Il l'a créée dix-huit ans plus tôt avec deux des fondateurs de la Nouvelle revue française (NRF), André Gide [6] et Jean Schlumberger [7]. En 1919, les « Editions de la Nouvelle revue française » ont été rebaptisées « Librairie Gallimard ». Cette personnification de la marque marquait le début d'une incroyable aventure éditoriale, intellectuelle et industrielle.

A jamais, cette adresse devint synonyme de littérature et dans la culture française, « numéro 5 » n'est pas qu'un parfum mais aussi un océan de bonheurs littéraires. D'André Gide à Philip Roth, en passant par Proust, Valéry, Faulkner, Joyce, Hammett, Aragon, Céline, Nabokov, Le Clezio, Marguerite Yourcenar, Marguerite Duras, Kundera, Oz et bien d'autres, cette toute petite rue a vu passer et repasser la quasi-totalité des grands noms de la littérature publiée en France depuis un siècle. Aujourd'hui, Gallimard, c'est 36 Prix Nobel, 35 prix Goncourt, 10 Prix Pulitzer.

Sébastien Bottin, le détrôné

Et Sébastien Bottin, dans tout ça ? Né en 1764 et mort en 1835, il devint prêtre avant de s'engager dans la Révolution française [8] et d'embrasser un autre ordre : l'administration. Inventeur de la statistique commerciale, il fonda en 1796 la Société de l'Almanach du commerce, et publia annuellement de 1819 à 1853, un Almanach du commerce de Paris et des principales villes du monde, qui donnera le nom générique de « bottin ». En 1903, la société Didot, ayant racheté l'entreprise familiale Bottin, publia le « Bottin » mondain, premier répertoire des personnalités du Tout-Paris.

L'opposition du VIIe arrondissement

Lorsque le conseil municipal de Paris décida de déboulonner Bottin pour mettre Gallimard en plaque, le conseil d'arrondissement du VIIe s'opposa au projet. Le maire-adjoint René-François Bernard, chargé des espaces verts et de la propreté, argumente aujourd'hui encore :

« La règle est de ne pas changer le nom d'une rue où des personnes habitent. Il n'est pas de tradition de baptiser un lieu du nom d'un industriel qui y a son entreprise. Au nom de la maire Mme Dati [9], j'avais proposé d'habiller le square Montalembert d'un monument Gallimard, en partageant le coût entre la ville et la maison Gallimard. Certes, ça n'aurait pas été donné, mais ç'aurait été beaucoup plus visible. »

Le paradoxe d'une rue à deux noms

Il y a surtout l'histoire d'un autre numéro : le 9. En effet, la rue ne comporte ni N°1 ni N°3. Le 5 et le 7 correspondent au locaux Gallimard. Le 9, lui, est un immeuble qui ferme l'impasse. Or, tous les syndicats de la copropriété du 9 s'opposent au changement de nom, refusant de devoir payer les frais.
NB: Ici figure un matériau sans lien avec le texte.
-- pv_equiv track=rewrite | github.com/kerenzhou062/ENCORI | miRNA-target/python/miRtargetFilter.py | MirnaPosTag
-- ===== SOURCE A (Python) =====
-- def MirnaPosTag(mirnaSeq, pos):
--     mirnaSeqRev = mirnaSeq[::-1]
--     indexFlag = 0
--     count = 0
--     for i in range(len(mirnaSeqRev)):
--         if count == pos:
--             indexFlag = i
--             break
--         else:
--             if mirnaSeqRev[i] == '-':
--                 continue
--             else:
--                 count += 1
--     return indexFlag
-- ===== SOURCE B (Python) =====
-- def MirnaPosTag(mirnaSeq, pos):
--     rev = mirnaSeq[::-1]
--     counts = []
--     nondash = 0
--     for c in rev:
--         counts.append(nondash)
--         nondash += (c != '-')
--     return next((i for i, k in enumerate(counts) if k == pos), 0)
-- ===== Notes on version B (the rewrite author's own statement) =====
-- stated objective: alternative
-- what changed: Replaces A's interleaved count-and-break scan with a two-pass decomposition: first build the table of prefix non-dash counts of the reversed string, then return the first index whose count equals pos (default 0).
import Mathlib
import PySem

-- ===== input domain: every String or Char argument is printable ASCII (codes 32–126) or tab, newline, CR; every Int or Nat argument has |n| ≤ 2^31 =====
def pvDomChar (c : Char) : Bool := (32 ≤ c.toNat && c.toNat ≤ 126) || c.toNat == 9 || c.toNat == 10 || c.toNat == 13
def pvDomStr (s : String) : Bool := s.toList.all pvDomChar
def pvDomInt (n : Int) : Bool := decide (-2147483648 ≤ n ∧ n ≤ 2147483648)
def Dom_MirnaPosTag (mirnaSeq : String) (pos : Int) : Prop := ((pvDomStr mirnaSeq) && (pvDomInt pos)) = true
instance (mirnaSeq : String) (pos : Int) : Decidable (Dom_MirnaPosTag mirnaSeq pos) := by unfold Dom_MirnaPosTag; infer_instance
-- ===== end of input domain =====

-- B replaces A's interleaved count-and-break scan with a two-pass decomposition:
-- build the prefix non-dash-count table of the reversed string, then take the first
-- index whose count equals pos (default 0); alternative structure, same O(n) cost.

-- ===== PORT A =====
-- A's for-loop: state (count, i); the break returns i, a normal exit returns indexFlag = 0
def pvGoA (pos : Int) : List Char → Int → Int → Int
  | [], _, _ => 0
  | c :: rest, count, i =>
      if count = pos then i
      else if c = '-' then pvGoA pos rest count (i + 1)
      else pvGoA pos rest (count + 1) (i + 1)

def MirnaPosTag (mirnaSeq : String) (pos : Int) : Int :=
  pvGoA pos mirnaSeq.toList.reverse 0 0

-- ===== PORT B =====
-- counts: for each position of the list, the number of non-dash characters before it
def pvCounts : List Char → Int → List Int
  | [], _ => []
  | c :: t, n => n :: pvCounts t (n + (if c ≠ '-' then 1 else 0))

def MirnaPosTag_alt (mirnaSeq : String) (pos : Int) : Int :=
  let rev := mirnaSeq.toList.reverse
  let counts := pvCounts rev 0
  match (PySem.List.enumerate counts).find? (fun p => p.2 == pos) with
  | some (i, _) => i
  | none => 0

-- ===== PRECONDITION & SPEC =====
def Spec_MirnaPosTag (mirnaSeq : String) (pos : Int) (out : Int) : Prop := out = MirnaPosTag_alt mirnaSeq pos
instance (mirnaSeq : String) (pos : Int) (out : Int) : Decidable (Spec_MirnaPosTag mirnaSeq pos out) := by unfold Spec_MirnaPosTag; infer_instance

-- ===== CLAIM =====
def Claim_equal_MirnaPosTag : Prop := ∀ (mirnaSeq : String) (pos : Int), Dom_MirnaPosTag mirnaSeq pos → Spec_MirnaPosTag mirnaSeq pos (MirnaPosTag mirnaSeq pos)

-- ===== LEMMAS AND PROOFS =====
theorem pvGoA_eq_find (pos : Int) :
    ∀ (l : List Char) (count i : Int),
      pvGoA pos l count i =
        (match (PySem.List.enumerate (pvCounts l count) i).find? (fun p => p.2 == pos) with
          | some (j, _) => j
          | none => 0) := by
  intro l
  induction l with
  | nil => intro count i; rfl
  | cons c t ih =>
      intro count i
      simp only [pvGoA, pvCounts, PySem.List.enumerate_cons, List.find?_cons]
      by_cases h : count = pos
      · simp [h]
      · have hb : ((i, count).2 == pos) = false := by simpa using h
        rw [hb, if_neg h]
        by_cases hc : c = '-'
        · simpa [hc] using ih count (i + 1)
        · simpa [hc] using ih (count + 1) (i + 1)

-- ===== VERDICT =====
theorem MirnaPosTag_spec : Claim_equal_MirnaPosTag := by
  intro mirnaSeq pos _
  unfold Spec_MirnaPosTag MirnaPosTag MirnaPosTag_alt
  rw [pvGoA_eq_find]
Dès lors, le numéro 9 gardera son ancien nom de rue. Mais alors, devenus seuls habitants de la rue Sébastien Bottin, vont-ils se voir dénumérotés et devenir le 1 ? René-François Bernard précise :

« Ça n'est pas dans les priorités immédiates de la voierie. »

Une habitante de l'immeuble, jointe au téléphone, voit dans cette conclusion « une solution qui convient à tout le monde », et se réjouit « pour la famille de Gaston Gallimard, grande personnalité de notre culture ».

L'appel du 15 juin d'ActuaLitté.com

appel15juin-logo.jpgSuite à un échange de tweets avec l'auteur et éditeur François Bon [10], le site ActuaLitté.com [11] a saisi l'occasion pour lancer un appel avec « plusieurs acteurs de l'univers numérique, Publie.net [12], Studio Walrus [13], Numeriklivres [14]. Agacé par tous ces hommages à Gallimard, le directeur de la rédaction Nicolas Gary a décidé "d'attirer l'attention sur ce qui se passe dans le domaine du numérique, où Gallimard freine des quatre fers." " L'appel du 15 juin " [15] explique :

" Une gigantesque journée d'hommages est organisée pour celui qui basculera donc dans les oubliettes, au profit de la maison centenaire.

L'édition est en pleine mutation numérique, pendant ce temps-là une poignée de puissants éditeurs font l'autruche, bloquent de manière ridicule les prix des livres numériques dans la fourchette la plus haute (autour de 20 euros), et poussent au piratage. "

Le site d'ActuaLitté propose donc ce mercredi de "célébrer de manière symbolique Sébastien Bottin plutôt que Gallimard".